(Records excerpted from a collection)
-- pv_equiv track=rewrite | github.com/SelinaYan0514/CS111--Intro_to_Computer_Science_I | PS_06/ps6pr4.py | min_change_day
-- ===== SOURCE A (Python) =====
-- def min_change_day(c):
--     """takes a list of 2 or more prices and computes and returns the day
--     (i.e., the index) of the minimum single-day absolute change in price
--     """
--     min_change = abs(c[1] - c[0])  # Initialize minimum change
--     min_index = 1  # Initialize index of minimum change
--     for i in range(2, len(c)):
--         change = abs(c[i] - c[i-1])
--         if change < min_change:
--             min_change = change
--             min_index = i
--     return min_index
-- ===== SOURCE B (Python) =====
-- def min_change_day(c):
--     """takes a list of 2 or more prices and computes and returns the day
--     (i.e., the index) of the minimum single-day absolute change in price
--     """
--     days = sorted((abs(after - before), i)
--                   for i, (before, after) in enumerate(zip(c, c[1:]), 1))
--     return days[0][1]
-- ===== Notes on version B (the rewrite author's own statement) =====
-- stated objective: alternative
-- what changed: Replaces A's fused running-minimum tracking loop with a sort-based selection: pair each absolute single-day change with its day via enumerate(zip(c, c[1:]), 1), sort the (change, day) tuples lexicographically, and return the day component of the first tuple; lexicographic tuple order reproduces A's strict-< earliest-minimum tie rule.
-- outside the precondition, e.g. on min_change_day([1]): A raises IndexError, B raises IndexError
import Mathlib
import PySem

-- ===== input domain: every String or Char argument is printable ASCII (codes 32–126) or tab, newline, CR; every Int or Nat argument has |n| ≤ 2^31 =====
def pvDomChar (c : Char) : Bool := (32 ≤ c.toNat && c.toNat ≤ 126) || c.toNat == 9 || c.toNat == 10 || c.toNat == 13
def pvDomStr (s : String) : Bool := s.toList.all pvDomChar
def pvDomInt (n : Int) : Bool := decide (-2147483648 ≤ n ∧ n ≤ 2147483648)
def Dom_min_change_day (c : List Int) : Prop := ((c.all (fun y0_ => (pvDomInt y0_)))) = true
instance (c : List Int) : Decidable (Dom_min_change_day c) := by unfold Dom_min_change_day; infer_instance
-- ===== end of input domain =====

-- B replaces A's fused running-minimum loop by sort-based selection: build (change, day)
-- tuples, sort them lexicographically, return the day of the first.  Objective: alternative.

-- ===== PORT A =====
-- A's fused loop: track (min_change, min_index) over i = 2 .. len(c)-1.
def min_change_day (c : List Int) : Int :=
  let min_change : Int := |PySem.List.pyGetD c 1 0 - PySem.List.pyGetD c 0 0|
  let s := (PySem.List.pyRange 2 c.length 1).foldl
    (fun (s : Int × Int) i =>
      let change := |PySem.List.pyGetD c i 0 - PySem.List.pyGetD c (i-1) 0|
      if change < s.1 then (change, i) else s)
    (min_change, 1)
  s.2

-- ===== PORT B =====
-- B: days = sorted((abs(after-before), i) for i,(before,after) in enumerate(zip(c, c[1:]), 1));
-- return days[0][1].  Python's tuple sort is lexicographic: sorted2 with fst/snd keys.
def min_change_day_alt (c : List Int) : Int :=
  let pairs := (PySem.List.enumerate (c.zip (PySem.List.slice c (some 1) none)) 1).map
      (fun p => (|p.2.2 - p.2.1|, p.1))
  let days := PySem.List.sorted2 pairs (fun p => p.1) (fun p => p.2) false
  match days.head? with
  | some d => d.2
  | none => 0   -- unreachable under Pre_: days[0] raises IndexError on the empty list

-- ===== PRECONDITION & SPEC =====
-- A indexes c[1] (and B indexes days[0]), so both raise IndexError on lists shorter than 2.
def Pre_min_change_day (c : List Int) : Prop := 2 ≤ c.length
instance (c : List Int) : Decidable (Pre_min_change_day c) := by unfold Pre_min_change_day; infer_instance
def pvWitness_min_change_day : List Int := [5, 3, 4, 4]

def Spec_min_change_day (c : List Int) (out : Int) : Prop := out = min_change_day_alt c
instance (c : List Int) (out : Int) : Decidable (Spec_min_change_day c out) := by unfold Spec_min_change_day; infer_instance

-- ===== CLAIM (what is proved, stated in full; the proofs are below) =====
def Claim_equal_min_change_day : Prop := ∀ (c : List Int), Dom_min_change_day c → Pre_min_change_day c → Spec_min_change_day c (min_change_day c)

-- ===== LEMMAS AND PROOFS =====

-- Python's tuple sort (sorted2 with fst/snd keys) is the sort by the lexicographic key.
theorem pv_sorted2_eq_sorted_lex (xs : List (Int × Int)) :
    PySem.List.sorted2 xs (fun p => p.1) (fun p => p.2) false
      = PySem.List.sorted xs (fun p => (toLex p : Int ×ₗ Int)) false := by
  rw [PySem.List.sorted_eq_foldl_insertBy]
  have hbe : (fun (a b : Int × Int) => decide (a.1 < b.1) || (!decide (b.1 < a.1) && decide (a.2 < b.2)))
      = (fun a b => decide ((toLex a : Int ×ₗ Int) < toLex b)) := by
    funext a b
    by_cases h1 : a.1 < b.1 <;> by_cases h2 : b.1 < a.1 <;> by_cases h3 : a.2 < b.2 <;>
      simp [h1, h2, h3, Prod.Lex.lt_iff] <;> omega
  show List.foldl (fun acc x => PySem.List.insertBy
      (fun (a b : Int × Int) => decide (a.1 < b.1) || (!decide (b.1 < a.1) && decide (a.2 < b.2)))
      x acc) [] xs = _
  rw [hbe]

-- Invariant of A's fused loop, for an arbitrary diff function D and upper bound b:
-- after processing indices 2..b-1, the state (m, j) satisfies: m is a member of and a lower
-- bound for the table L = [D 1, …, D (b-1)], the first occurrence of m in L is at j-1, and 1 ≤ j.
theorem pv_loop_inv (D : Int → Int) :
    ∀ (k : Nat),
      let b : Int := 2 + (k : Int)
      let L := (PySem.List.pyRange 1 b 1).map D
      let s := (PySem.List.pyRange 2 b 1).foldl
        (fun (s : Int × Int) i => if D i < s.1 then (D i, i) else s) (D 1, 1)
      s.1 ∈ L ∧ (∀ y ∈ L, s.1 ≤ y) ∧
        PySem.List.index? L s.1 = some (s.2 - 1).toNat ∧ 1 ≤ s.2 := by
  intro k
  induction k with
  | zero =>
      simp only [Nat.cast_zero, add_zero]
      rw [show PySem.List.pyRange 2 2 1 = [] from PySem.List.pyRange_one_eq_nil (by omega),
        show PySem.List.pyRange 1 2 1 = [1] from PySem.List.pyRange_one_singleton 1]
      simp
  | succ n ih =>
      simp only at ih ⊢
      obtain ⟨hmem, hlb, hidx, hpos⟩ := ih
      set b : Int := 2 + (n : Int) with hb
      have hcast : 2 + ((n + 1 : Nat) : Int) = b + 1 := by push_cast; omega
      rw [hcast,
        PySem.List.pyRange_one_succ_right (a := 2) (b := b) (by omega),
        PySem.List.pyRange_one_succ_right (a := 1) (b := b) (by omega)]
      rw [List.foldl_append, List.map_append]
      set s := (PySem.List.pyRange 2 b 1).foldl
        (fun (s : Int × Int) i => if D i < s.1 then (D i, i) else s) (D 1, 1) with hs
      set L := (PySem.List.pyRange 1 b 1).map D with hL
      simp only [List.foldl_cons, List.foldl_nil, List.map_cons, List.map_nil]
      by_cases hlt : D b < s.1
      · rw [if_pos hlt]
        have hnot : D b ∉ L := by
          intro hin
          exact absurd (hlb _ hin) (by omega)
        refine ⟨by simp, ?_, ?_, by omega⟩
        · intro y hy
          rcases List.mem_append.mp hy with h | h
          · exact le_trans (le_of_lt hlt) (hlb _ h)
          · simp at h; omega
        · rw [PySem.List.index?_append_singleton_self L _ hnot]
          have hlen : L.length = (b - 1).toNat := by
            simp [hL, PySem.List.length_pyRange_one]
          simp [hlen]
      · rw [if_neg hlt]
        refine ⟨List.mem_append_left _ hmem, ?_, ?_, hpos⟩
        · intro y hy
          rcases List.mem_append.mp hy with h | h
          · exact hlb _ h
          · simp at h; omega
        · rw [PySem.List.index?_append_of_mem _ hmem]
          exact hidx

-- The entries of A's diff table L: L[j] = D (j + 1).
theorem pv_L_get (D : Int → Int) (b : Int) (j : Nat)
    (hj : j < ((PySem.List.pyRange 1 b 1).map D).length) :
    ((PySem.List.pyRange 1 b 1).map D)[j] = D (1 + (j : Int)) := by
  simp only [PySem.List.pyRange_of_pos 1 b (by norm_num : (0:Int) < 1)] at hj ⊢
  simp [List.getElem_map, List.getElem_range]

-- Membership in B's pairs list: exactly the pairs (D i, i) for 1 ≤ i < len c.
theorem pv_pairs_mem_iff (c : List Int) (p : Int × Int) :
    (p ∈ (PySem.List.enumerate (c.zip (PySem.List.slice c (some 1) none)) 1).map
        (fun p => (|p.2.2 - p.2.1|, p.1)))
      ↔ ∃ i : Int, 1 ≤ i ∧ i < (c.length : Int) ∧
          p = (|PySem.List.pyGetD c i 0 - PySem.List.pyGetD c (i-1) 0|, i) := by
  rw [PySem.List.slice_from_one, List.mem_map]
  constructor
  · rintro ⟨q, hq, rfl⟩
    rw [PySem.List.mem_enumerate_iff] at hq
    obtain ⟨k, hk, rfl⟩ := hq
    rw [List.length_zip, List.length_tail] at hk
    have hkk : k + 1 < c.length := by omega
    refine ⟨1 + (k : Int), by omega, by exact_mod_cast (by omega : (1:Int) + k < (c.length : Int)), ?_⟩
    have e1 : PySem.List.pyGetD c (1 + (k : Int)) 0 = ((c)[k + 1]'hkk) := by
      rw [PySem.List.pyGetD_eq_getElem c 0 (by omega) (by exact_mod_cast (by omega : (1:Int) + k < (c.length : Int)))]
      congr 1
      omega
    have e2 : PySem.List.pyGetD c (1 + (k : Int) - 1) 0 = ((c)[k]'(by omega)) := by
      rw [PySem.List.pyGetD_eq_getElem c 0 (by omega) (by exact_mod_cast (by omega : (1:Int) + k - 1 < (c.length : Int)))]
      congr 1
      omega
    simp only [List.getElem_zip, List.getElem_tail, e1, e2]
  · rintro ⟨i, h1, h2, rfl⟩
    have hi1 : i.toNat - 1 + 1 < c.length := by omega
    refine ⟨(1 + ((i.toNat - 1 : Nat) : Int), (((c)[i.toNat - 1]'(by omega)), ((c)[i.toNat - 1 + 1]'hi1))), ?_, ?_⟩
    · rw [PySem.List.mem_enumerate_iff]
      refine ⟨i.toNat - 1, by rw [List.length_zip, List.length_tail]; omega, ?_⟩
      rw [List.getElem_zip, List.getElem_tail]
    · have e1 : PySem.List.pyGetD c i 0 = ((c)[i.toNat - 1 + 1]'hi1) := by
        rw [PySem.List.pyGetD_eq_getElem c 0 (by omega) (by omega)]
        congr 1
        omega
      have e2 : PySem.List.pyGetD c (i - 1) 0 = ((c)[i.toNat - 1]'(by omega)) := by
        rw [PySem.List.pyGetD_eq_getElem c 0 (by omega) (by omega)]
        congr 1
        omega
      simp only [e1, e2]
      congr 1
      omega

-- ===== VERDICT (by name: the statement is the Claim_ definition above) =====
theorem min_change_day_spec : Claim_equal_min_change_day := by
  intro c _ hpre
  unfold Spec_min_change_day min_change_day min_change_day_alt
  have h2 : 2 ≤ c.length := hpre
  set D : Int → Int := fun i => |PySem.List.pyGetD c i 0 - PySem.List.pyGetD c (i-1) 0| with hD
  have hD1 : |PySem.List.pyGetD c 1 0 - PySem.List.pyGetD c 0 0| = D 1 := by simp [hD]
  obtain ⟨k, hk⟩ : ∃ k : Nat, (c.length : Int) = 2 + (k : Int) := ⟨c.length - 2, by omega⟩
  have hinv := pv_loop_inv D k
  simp only at hinv
  rw [← hk] at hinv
  obtain ⟨hmem, hlb, hidx, hpos⟩ := hinv
  set L := (PySem.List.pyRange 1 (c.length : Int) 1).map D with hL
  set s := (PySem.List.pyRange 2 (c.length : Int) 1).foldl
    (fun (s : Int × Int) i => if D i < s.1 then (D i, i) else s) (D 1, 1) with hs
  simp only [hD1]
  rw [show (PySem.List.pyRange 2 (c.length : Int) 1).foldl
      (fun (s : Int × Int) i =>
        if |PySem.List.pyGetD c i 0 - PySem.List.pyGetD c (i-1) 0| < s.1
        then (|PySem.List.pyGetD c i 0 - PySem.List.pyGetD c (i-1) 0|, i) else s) (D 1, 1) = s from rfl]
  -- facts about L and A's final state
  have hLlen : L.length = ((c.length : Int) - 1).toNat := by
    simp [hL, PySem.List.length_pyRange_one]
  obtain ⟨ht0, hLt0, hfirst⟩ := PySem.List.getElem_of_index?_eq_some hidx
  have hs2 : s.2 = ((s.2 - 1).toNat : Int) + 1 := by omega
  have hs1 : s.1 = D s.2 := by
    rw [pv_L_get D (c.length : Int) _ ht0] at hLt0
    rw [← hLt0]
    congr 1
    omega
  have hs2lt : s.2 < (c.length : Int) := by
    have := ht0
    omega
  -- the members of L are exactly the D i for 1 ≤ i < len c
  have hDmemL : ∀ i : Int, 1 ≤ i → i < (c.length : Int) → D i ∈ L := by
    intro i hi1 hi2
    have hj : (i - 1).toNat < L.length := by omega
    have := pv_L_get D (c.length : Int) (i - 1).toNat hj
    have hji : (1 : Int) + ((i - 1).toNat : Int) = i := by omega
    rw [hji] at this
    rw [← this]
    exact List.getElem_mem hj
  -- B's side: sorted2 is the lexicographic sort; name its head
  set pairs := (PySem.List.enumerate (c.zip (PySem.List.slice c (some 1) none)) 1).map
      (fun p => (|p.2.2 - p.2.1|, p.1)) with hpairs
  rw [pv_sorted2_eq_sorted_lex]
  have hne : pairs ≠ [] := by
    intro hnil
    have : (D 1, (1 : Int)) ∈ pairs := by
      rw [hpairs, pv_pairs_mem_iff]
      exact ⟨1, le_refl 1, by omega, by simp [hD]⟩
    rw [hnil] at this
    exact absurd this (List.not_mem_nil)
  cases hdays : PySem.List.sorted pairs (fun p => (toLex p : Lex (Int × Int))) false with
  | nil =>
      exact absurd ((PySem.List.sorted_eq_nil_iff pairs _ false).mp hdays) hne
  | cons d t =>
      simp only [List.head?_cons]
      -- d is a member of pairs and a lexicographic lower bound
      have hdmem : d ∈ pairs := by
        have : d ∈ PySem.List.sorted pairs (fun p => (toLex p : Lex (Int × Int))) false := by
          rw [hdays]; exact List.mem_cons_self
        exact (PySem.List.mem_sorted _ _ _ _).mp this
      have hdle : ∀ y ∈ pairs, (toLex d : Lex (Int × Int)) ≤ toLex y :=
        PySem.List.key_head_sorted_le pairs (fun p => (toLex p : Lex (Int × Int))) hdays
      rw [hpairs, pv_pairs_mem_iff] at hdmem
      obtain ⟨i₀, hi1, hi2, rfl⟩ := hdmem
      -- (s.1, s.2) is itself a pair
      have hspair : (s.1, s.2) ∈ pairs := by
        rw [hpairs, pv_pairs_mem_iff]
        exact ⟨s.2, by omega, hs2lt, by rw [hs1]⟩
      have h1 := hdle _ hspair
      rw [Prod.Lex.le_iff] at h1
      have h2 : s.1 ≤ D i₀ := hlb _ (hDmemL i₀ hi1 hi2)
      have heq1 : D i₀ = s.1 := by
        rcases h1 with h | ⟨h, _⟩
        · exact absurd h2 (by simpa using h)
        · simpa using h
      have hi0le : i₀ ≤ s.2 := by
        rcases h1 with h | ⟨_, h⟩
        · exact absurd (by simpa using h) (not_lt.mpr h2)
        · simpa using h
      -- s.2 ≤ i₀ : the first occurrence of s.1 in L is at s.2 - 1
      have hnotlt : ¬ ((i₀ - 1).toNat < (s.2 - 1).toNat) := by
        intro hlt
        have hj : (i₀ - 1).toNat < L.length := by omega
        have hLj := pv_L_get D (c.length : Int) (i₀ - 1).toNat hj
        have hji : (1 : Int) + ((i₀ - 1).toNat : Int) = i₀ := by omega
        rw [hji] at hLj
        exact hfirst _ hlt (by rw [hLj, heq1])
      have : s.2 = i₀ := by omega
      simp [this]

Problem description: Looking at the entries above, work out how many lines include the word "keys" and reply with that number alone.

Reply: 2